### [Material supplied]
-- pv_equiv track=rewrite | github.com/miliar/Code_Jam_Webscraper | solutions_python/Problem_201/65.py | solve
-- ===== SOURCE A (Python) =====
-- def find(hole):
--     if hole % 2 == 0:
--         return (hole // 2, hole // 2 - 1)
--     return (hole // 2, hole // 2)
--
-- def solve(n, k):
--     pool1 = n
--     pool1_size = 1
--     pool2 = n
--     pool2_size = 0
--
--     gone = 0
--     sat = 1
--     while True:
--         if gone + sat >= k:
--             index = k - gone
--             if index <= pool1_size:
--                 return find(pool1)
--             else:
--                 return find(pool2)
--
--         gone += sat
--         sat *= 2
--
--         npool1 = -1
--         npool1_size = 0
--         npool2 = -1
--         npool2_size = 0
--
--         if pool1 % 2 == 0:
--             npool1 = pool1 // 2
--             npool1_size += pool1_size
--             npool2 = pool1 // 2 - 1
--             npool2_size += pool1_size
--         else:
--             npool1 = (pool1-1) // 2
--             npool1_size = pool1_size * 2
--
--         if pool2 % 2 == 0:
--             npool1 = pool2 // 2
--             npool1_size += pool2_size
--             npool2 = pool2 // 2 - 1
--             npool2_size += pool2_size
--         else:
--             npool2 = (pool2-1) // 2
--             npool2_size += pool2_size * 2
--
--         pool1 = npool1
--         pool1_size = npool1_size
--         pool2 = npool2
--         pool2_size = npool2_size
-- ===== SOURCE B (Python) =====
-- def find(hole):
--     if hole % 2 == 0:
--         return (hole // 2, hole // 2 - 1)
--     return (hole // 2, hole // 2)
--
-- def solve(n, k):
--     # Closed form: person k sits during level r where 2**r <= k < 2**(r+1)
--     # (level 0 if k <= 1).  At that level the gaps have only two sizes,
--     # n // 2**r and n // 2**r - 1, and exactly (n % 2**r) + 1 of them have
--     # the larger size; people fill larger gaps first.
--     size = 1
--     while 2 * size <= k:
--         size *= 2
--     j = k - size              # 0-based rank of person k within its level
--     p = n // size             # the larger gap size present at that level
--     if j > n % size:          # only the first (n % size)+1 gaps have size p
--         p -= 1
--     return find(p)
-- ===== Notes on version B (the rewrite author's own statement) =====
-- stated objective: simpler
-- what changed: Replaces A's round-by-round simulation of the two gap pools with a closed form: find the level size=2^r containing person k, then the gap is n//size or n//size-1 depending on whether k's rank in the level exceeds n%size.
import Mathlib
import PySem

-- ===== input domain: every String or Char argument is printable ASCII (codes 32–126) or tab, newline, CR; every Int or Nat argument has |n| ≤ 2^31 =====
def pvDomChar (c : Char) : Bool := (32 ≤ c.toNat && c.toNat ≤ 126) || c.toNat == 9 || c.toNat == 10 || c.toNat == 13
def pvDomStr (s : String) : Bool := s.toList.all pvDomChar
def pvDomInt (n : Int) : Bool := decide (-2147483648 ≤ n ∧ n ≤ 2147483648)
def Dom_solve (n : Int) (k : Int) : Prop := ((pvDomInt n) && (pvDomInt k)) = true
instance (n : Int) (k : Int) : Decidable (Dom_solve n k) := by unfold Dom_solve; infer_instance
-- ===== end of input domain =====

-- B replaces A's round-by-round pool simulation by a closed form over k's level; proved equal for all ints.

-- ===== PORT A =====
def find (hole : Int) : Int × Int :=
  if PySem.Int.mod hole 2 = 0 then
    (PySem.Int.floordiv hole 2, PySem.Int.floordiv hole 2 - 1)
  else (PySem.Int.floordiv hole 2, PySem.Int.floordiv hole 2)

-- the while-loop of A; fuel only makes the recursion total, k.toNat+1 rounds always suffice
def solveLoop (fuel : Nat) (k pool1 p1s pool2 p2s gone sat : Int) : Int × Int :=
  match fuel with
  | 0 => (-1, -1)  -- never reached with the fuel solve supplies
  | f+1 =>
    if gone + sat ≥ k then
      if k - gone ≤ p1s then find pool1 else find pool2
    else
      -- first if: split pool1 into (npool1, npool1_size, npool2, npool2_size)
      let t1 : Int × Int × Int × Int :=
        if PySem.Int.mod pool1 2 = 0 then
          (PySem.Int.floordiv pool1 2, 0 + p1s, PySem.Int.floordiv pool1 2 - 1, 0 + p1s)
        else
          (PySem.Int.floordiv (pool1 - 1) 2, p1s * 2, -1, 0)
      -- second if: fold pool2 into the new pools (overwrites, as in A)
      let t2 : Int × Int × Int × Int :=
        if PySem.Int.mod pool2 2 = 0 then
          (PySem.Int.floordiv pool2 2, t1.2.1 + p2s, PySem.Int.floordiv pool2 2 - 1, t1.2.2.2 + p2s)
        else
          (t1.1, t1.2.1, PySem.Int.floordiv (pool2 - 1) 2, t1.2.2.2 + p2s * 2)
      solveLoop f k t2.1 t2.2.1 t2.2.2.1 t2.2.2.2 (gone + sat) (sat * 2)

def solve (n : Int) (k : Int) : Int × Int :=
  solveLoop (k.toNat + 1) k n 1 n 0 0 1

-- ===== PORT B =====
-- the while-loop of Source B; fuel only makes the recursion total, k.toNat+1 doublings always suffice
def sizeLoop (fuel : Nat) (k size : Int) : Int :=
  match fuel with
  | 0 => size  -- never reached with the fuel solve_alt supplies
  | f+1 => if 2 * size ≤ k then sizeLoop f k (size * 2) else size

def solve_alt (n : Int) (k : Int) : Int × Int :=
  let size := sizeLoop (k.toNat + 1) k 1
  let j := k - size
  let p := PySem.Int.floordiv n size
  let p := if j > PySem.Int.mod n size then p - 1 else p
  find p

-- ===== PRECONDITION & SPEC =====
def Spec_solve (n : Int) (k : Int) (out : Int × Int) : Prop := out = solve_alt n k
instance (n : Int) (k : Int) (out : Int × Int) : Decidable (Spec_solve n k out) := by unfold Spec_solve; infer_instance

-- ===== CLAIM (what is proved, stated in full; the proofs are below) =====
def Claim_equal_solve : Prop := ∀ (n : Int) (k : Int), Dom_solve n k → Spec_solve n k (solve n k)

-- ===== LEMMAS AND PROOFS =====

-- Abstract invariant of A's loop state at round r:
-- gone = 2^r-1, sat = 2^r, and the two pools describe the gaps n//2^r (count n%2^r+1)
-- and n//2^r - 1 (the rest of the 2^r gaps); or the degenerate equal-pools shape.
def AInv (n : Int) (r : Nat) (p1 s1 p2 s2 : Int) : Prop :=
  (p1 = n / 2^r ∧ p2 = p1 - 1 ∧ s1 = n % 2^r + 1 ∧ s2 = 2^r - s1) ∨
  (p1 = n / 2^r ∧ p2 = p1 ∧ s1 = 2^r ∧ s2 = 0 ∧ n % 2^r = 2^r - 1)

lemma pysem_floordiv_pos (a b : Int) (hb : 0 < b) : PySem.Int.floordiv a b = a / b :=
  PySem.Int.floordiv_eq_ediv_of_pos hb

lemma pysem_mod_pos (a b : Int) (hb : 0 < b) : PySem.Int.mod a b = a % b :=
  PySem.Int.mod_eq_emod_of_pos hb

lemma ediv_emod_step (n : Int) (r : Nat) :
    n / 2^(r+1) = (n / 2^r) / 2 ∧
    n % 2^(r+1) = n % 2^r + 2^r * ((n / 2^r) % 2) := by
  have hp : (0:Int) < 2^r := by positivity
  have hq := Int.mul_ediv_add_emod n (2^r)
  have hs0 : 0 ≤ n % 2^r := Int.emod_nonneg n (by omega)
  have hs1 : n % 2^r < 2^r := Int.emod_lt_of_pos n hp
  set q := n / 2^r with hqd
  set s := n % 2^r with hsd
  have h2 : (2:Int)^(r+1) = 2^r * 2 := by ring
  have hq2 : q = 2*(q/2) + q%2 := by omega
  have hb : q % 2 = 0 ∨ q % 2 = 1 := by omega
  have key := (Int.ediv_emod_unique (a := n) (b := 2^(r+1))
    (r := s + 2^r * (q % 2)) (q := q / 2) (by positivity)).mpr ?_
  · exact ⟨key.1, by omega⟩
  · refine ⟨by linear_combination hq - (2:Int)^r * hq2, ?_, ?_⟩
    · rcases hb with h|h <;> simp [h] <;> omega
    · rcases hb with h|h <;> rw [h2] <;> simp [h] <;> omega

lemma step_inv (n : Int) (r : Nat) (p1 s1 p2 s2 : Int) (h : AInv n r p1 s1 p2 s2) :
    AInv n (r+1)
      (if PySem.Int.mod p2 2 = 0 then PySem.Int.floordiv p2 2
       else (if PySem.Int.mod p1 2 = 0 then PySem.Int.floordiv p1 2 else PySem.Int.floordiv (p1-1) 2))
      (if PySem.Int.mod p2 2 = 0 then (if PySem.Int.mod p1 2 = 0 then 0 + s1 else s1 * 2) + s2
       else (if PySem.Int.mod p1 2 = 0 then 0 + s1 else s1 * 2))
      (if PySem.Int.mod p2 2 = 0 then PySem.Int.floordiv p2 2 - 1 else PySem.Int.floordiv (p2-1) 2)
      (if PySem.Int.mod p2 2 = 0 then (if PySem.Int.mod p1 2 = 0 then 0 + s1 else 0) + s2
       else (if PySem.Int.mod p1 2 = 0 then 0 + s1 else 0) + s2 * 2) := by
  have m2 : ∀ x : Int, PySem.Int.mod x 2 = x % 2 := fun x => pysem_mod_pos x 2 (by norm_num)
  have f2 : ∀ x : Int, PySem.Int.floordiv x 2 = x / 2 := fun x => pysem_floordiv_pos x 2 (by norm_num)
  obtain ⟨h1, h2⟩ := ediv_emod_step n r
  have hp : (0:Int) < 2^r := by positivity
  have hs0 : 0 ≤ n % 2^r := Int.emod_nonneg n (by omega)
  have hs1 : n % 2^r < 2^r := Int.emod_lt_of_pos n hp
  have hpow : (2:Int)^(r+1) = 2 * 2^r := by ring
  simp only [m2, f2]
  rcases h with ⟨e1,e2,e3,e4⟩|⟨e1,e2,e3,e4,e5⟩ <;> subst e1 <;> subst e2 <;> subst e3 <;> subst e4 <;>
    rcases (by omega : (n/2^r) % 2 = 0 ∨ (n/2^r) % 2 = 1) with hpar|hpar
  · -- two distinct pools, n/2^r even
    simp only [hpar, mul_zero, add_zero] at h2
    have c1 : ¬ ((n/2^r - 1) % 2 = 0) := by omega
    simp only [if_pos hpar, if_neg c1]
    left; refine ⟨by omega, by omega, by omega, by omega⟩
  · -- two distinct pools, n/2^r odd
    simp only [hpar, mul_one] at h2
    have c1 : (n/2^r - 1) % 2 = 0 := by omega
    have c2 : ¬ ((n/2^r) % 2 = 0) := by omega
    simp only [if_pos c1, if_neg c2]
    left; refine ⟨by omega, by omega, by omega, by omega⟩
  · -- equal pools, n/2^r even
    simp only [hpar, mul_zero, add_zero] at h2
    simp only [if_pos hpar]
    left; refine ⟨by omega, by omega, by omega, by omega⟩
  · -- equal pools, n/2^r odd
    simp only [hpar, mul_one] at h2
    have c2 : ¬ ((n/2^r) % 2 = 0) := by omega
    simp only [if_neg c2]
    right; refine ⟨by omega, by omega, by omega, by omega, by omega⟩

lemma sizeLoop_eq (k : Int) :
    ∀ (f t r : Nat), t ≤ r → r ≤ t + f → (t = r ∨ (2:Int)^r ≤ k) → k < 2^(r+1) →
    sizeLoop f k (2^t) = 2^t * 2^(r-t) := by
  intro f
  induction f with
  | zero =>
    intro t r htr hrt _ _
    have : t = r := by omega
    subst this
    simp [sizeLoop]
  | succ f ih =>
    intro t r htr hrt hor hk
    by_cases ht : t = r
    · subst ht
      have hg : ¬ (2 * (2:Int)^t ≤ k) := by
        have : (2:Int)^(t+1) = 2 * 2^t := by ring
        omega
      simp [sizeLoop, hg]
    · have htr' : t + 1 ≤ r := by omega
      have h2r : (2:Int)^r ≤ k := hor.resolve_left ht
      have hg : 2 * (2:Int)^t ≤ k := by
        have hmono : (2:Int)^(t+1) ≤ 2^r := pow_le_pow_right₀ (by norm_num) htr'
        have : (2:Int)^(t+1) = 2 * 2^t := by ring
        omega
      have step : (2:Int)^t * 2 = 2^(t+1) := by ring
      have hrec := ih (t+1) r htr' (by omega) (Or.inr h2r) hk
      rw [sizeLoop, if_pos hg, step, hrec]
      have e : r - t = (r - (t+1)) + 1 := by omega
      rw [e]; ring

lemma sizeLoop_run (k : Int) (r : Nat) (hor : r = 0 ∨ (2:Int)^r ≤ k) (hk : k < 2^(r+1)) :
    sizeLoop (k.toNat + 1) k 1 = 2^r := by
  have hr : r ≤ k.toNat := by
    rcases hor with h|h
    · omega
    · have : (r:Int) < 2^r := by exact_mod_cast Nat.lt_two_pow_self
      omega
  have hrec := sizeLoop_eq k (k.toNat + 1) 0 r (by omega) (by omega)
    (hor.imp (fun h => h.symm) id) hk
  simpa using hrec

lemma exit_eq (n k : Int) (r : Nat) (p1 s1 p2 s2 : Int) (hInv : AInv n r p1 s1 p2 s2)
    (hor : r = 0 ∨ (2:Int)^r ≤ k) (hex : 2^r - 1 + 2^r ≥ k) :
    (if k - (2^r - 1) ≤ s1 then find p1 else find p2) = solve_alt n k := by
  have hp : (0:Int) < 2^r := by positivity
  have hpow : (2:Int)^(r+1) = 2 * 2^r := by ring
  have hsz := sizeLoop_run k r hor (by omega)
  have hs0 : 0 ≤ n % 2^r := Int.emod_nonneg n (by omega)
  have hs1 : n % 2^r < 2^r := Int.emod_lt_of_pos n hp
  have hdef : solve_alt n k =
      find (if k - sizeLoop (k.toNat + 1) k 1 > PySem.Int.mod n (sizeLoop (k.toNat + 1) k 1)
            then PySem.Int.floordiv n (sizeLoop (k.toNat + 1) k 1) - 1
            else PySem.Int.floordiv n (sizeLoop (k.toNat + 1) k 1)) := rfl
  rw [hdef, hsz, pysem_floordiv_pos n (2^r) hp, pysem_mod_pos n (2^r) hp]
  rcases hInv with ⟨e1,e2,e3,e4⟩|⟨e1,e2,e3,e4,e5⟩ <;> subst e1 <;> subst e2 <;> subst e3
  · by_cases hc : k - 2^r > n % 2^r
    · rw [if_neg (by omega), if_pos hc]
    · rw [if_pos (by omega), if_neg hc]
  · rw [if_pos (by omega), if_neg (by omega)]

lemma solveLoop_eq (n k : Int) :
    ∀ (f : Nat) (r : Nat) (p1 s1 p2 s2 : Int), AInv n r p1 s1 p2 s2 →
    (r = 0 ∨ (2:Int)^r ≤ k) → k ≤ 2^r * f + (2^r - 1) →
    solveLoop (f+1) k p1 s1 p2 s2 (2^r - 1) (2^r) = solve_alt n k := by
  intro f
  induction f with
  | zero =>
    intro r p1 s1 p2 s2 hInv hor hb
    have hp : (0:Int) < 2^r := by positivity
    simp only [Nat.cast_zero, mul_zero, zero_add] at hb
    rw [solveLoop, if_pos (by omega)]
    exact exit_eq n k r p1 s1 p2 s2 hInv hor (by omega)
  | succ f ih =>
    intro r p1 s1 p2 s2 hInv hor hb
    by_cases hex : 2^r - 1 + 2^r ≥ k
    · rw [solveLoop, if_pos hex]
      exact exit_eq n k r p1 s1 p2 s2 hInv hor hex
    · rw [solveLoop, if_neg hex]
      simp only [apply_ite (Prod.fst (α := Int) (β := Int × Int × Int)),
        apply_ite (Prod.snd (α := Int) (β := Int × Int × Int)),
        apply_ite (Prod.fst (α := Int) (β := Int × Int)),
        apply_ite (Prod.snd (α := Int) (β := Int × Int)),
        apply_ite (Prod.fst (α := Int) (β := Int)),
        apply_ite (Prod.snd (α := Int) (β := Int))]
      have hpow : (2:Int)^(r+1) = 2 * 2^r := by ring
      have e1 : (2:Int)^r - 1 + 2^r = 2^(r+1) - 1 := by omega
      have e2 : (2:Int)^r * 2 = 2^(r+1) := by ring
      rw [e1, e2]
      have hstep := step_inv n r p1 s1 p2 s2 hInv
      have hor' : r + 1 = 0 ∨ (2:Int)^(r+1) ≤ k := Or.inr (by omega)
      have hb' : k ≤ 2^(r+1) * f + (2^(r+1) - 1) := by
        have hp : (0:Int) < 2^r := by positivity
        have hf0 : (0:Int) ≤ (f:Int) := by positivity
        have hmul : (2:Int)^r * (f:Int) ≤ 2^(r+1) * (f:Int) :=
          mul_le_mul_of_nonneg_right (by omega) hf0
        have hexp : (2:Int)^r * ((f:Int)+1) = 2^r * (f:Int) + 2^r := by ring
        push_cast at hb
        linarith
      exact ih (r+1) _ _ _ _ hstep hor' hb'

-- ===== VERDICT (by name: the statement is the Claim_ definition above) =====
theorem solve_spec : Claim_equal_solve := by
  intro n k _
  show solve n k = solve_alt n k
  unfold solve
  have h := solveLoop_eq n k k.toNat 0 n 1 n 0 ?_ (Or.inl rfl) ?_
  · simpa using h
  · right
    refine ⟨by omega, rfl, by norm_num, rfl, by omega⟩
  · have := Int.self_le_toNat k
    simp only [pow_zero, one_mul]
    omega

### [What you need to do]
Out of the data above, transcribe exactly and only the lines starting with the line that has "instance (n : Int) (k : Int) (out" and going on through the line that has "else s1 * 2))", both included.

### [Answer]
instance (n : Int) (k : Int) (out : Int × Int) : Decidable (Spec_solve n k out) := by unfold Spec_solve; infer_instance

-- ===== CLAIM (what is proved, stated in full; the proofs are below) =====
def Claim_equal_solve : Prop := ∀ (n : Int) (k : Int), Dom_solve n k → Spec_solve n k (solve n k)

-- ===== LEMMAS AND PROOFS =====

-- Abstract invariant of A's loop state at round r:
-- gone = 2^r-1, sat = 2^r, and the two pools describe the gaps n//2^r (count n%2^r+1)
-- and n//2^r - 1 (the rest of the 2^r gaps); or the degenerate equal-pools shape.
def AInv (n : Int) (r : Nat) (p1 s1 p2 s2 : Int) : Prop :=
  (p1 = n / 2^r ∧ p2 = p1 - 1 ∧ s1 = n % 2^r + 1 ∧ s2 = 2^r - s1) ∨
  (p1 = n / 2^r ∧ p2 = p1 ∧ s1 = 2^r ∧ s2 = 0 ∧ n % 2^r = 2^r - 1)

lemma pysem_floordiv_pos (a b : Int) (hb : 0 < b) : PySem.Int.floordiv a b = a / b :=
  PySem.Int.floordiv_eq_ediv_of_pos hb

lemma pysem_mod_pos (a b : Int) (hb : 0 < b) : PySem.Int.mod a b = a % b :=
  PySem.Int.mod_eq_emod_of_pos hb

lemma ediv_emod_step (n : Int) (r : Nat) :
    n / 2^(r+1) = (n / 2^r) / 2 ∧
    n % 2^(r+1) = n % 2^r + 2^r * ((n / 2^r) % 2) := by
  have hp : (0:Int) < 2^r := by positivity
  have hq := Int.mul_ediv_add_emod n (2^r)
  have hs0 : 0 ≤ n % 2^r := Int.emod_nonneg n (by omega)
  have hs1 : n % 2^r < 2^r := Int.emod_lt_of_pos n hp
  set q := n / 2^r with hqd
  set s := n % 2^r with hsd
  have h2 : (2:Int)^(r+1) = 2^r * 2 := by ring
  have hq2 : q = 2*(q/2) + q%2 := by omega
  have hb : q % 2 = 0 ∨ q % 2 = 1 := by omega
  have key := (Int.ediv_emod_unique (a := n) (b := 2^(r+1))
    (r := s + 2^r * (q % 2)) (q := q / 2) (by positivity)).mpr ?_
  · exact ⟨key.1, by omega⟩
  · refine ⟨by linear_combination hq - (2:Int)^r * hq2, ?_, ?_⟩
    · rcases hb with h|h <;> simp [h] <;> omega
    · rcases hb with h|h <;> rw [h2] <;> simp [h] <;> omega

lemma step_inv (n : Int) (r : Nat) (p1 s1 p2 s2 : Int) (h : AInv n r p1 s1 p2 s2) :
    AInv n (r+1)
      (if PySem.Int.mod p2 2 = 0 then PySem.Int.floordiv p2 2
       else (if PySem.Int.mod p1 2 = 0 then PySem.Int.floordiv p1 2 else PySem.Int.floordiv (p1-1) 2))
      (if PySem.Int.mod p2 2 = 0 then (if PySem.Int.mod p1 2 = 0 then 0 + s1 else s1 * 2) + s2
       else (if PySem.Int.mod p1 2 = 0 then 0 + s1 else s1 * 2))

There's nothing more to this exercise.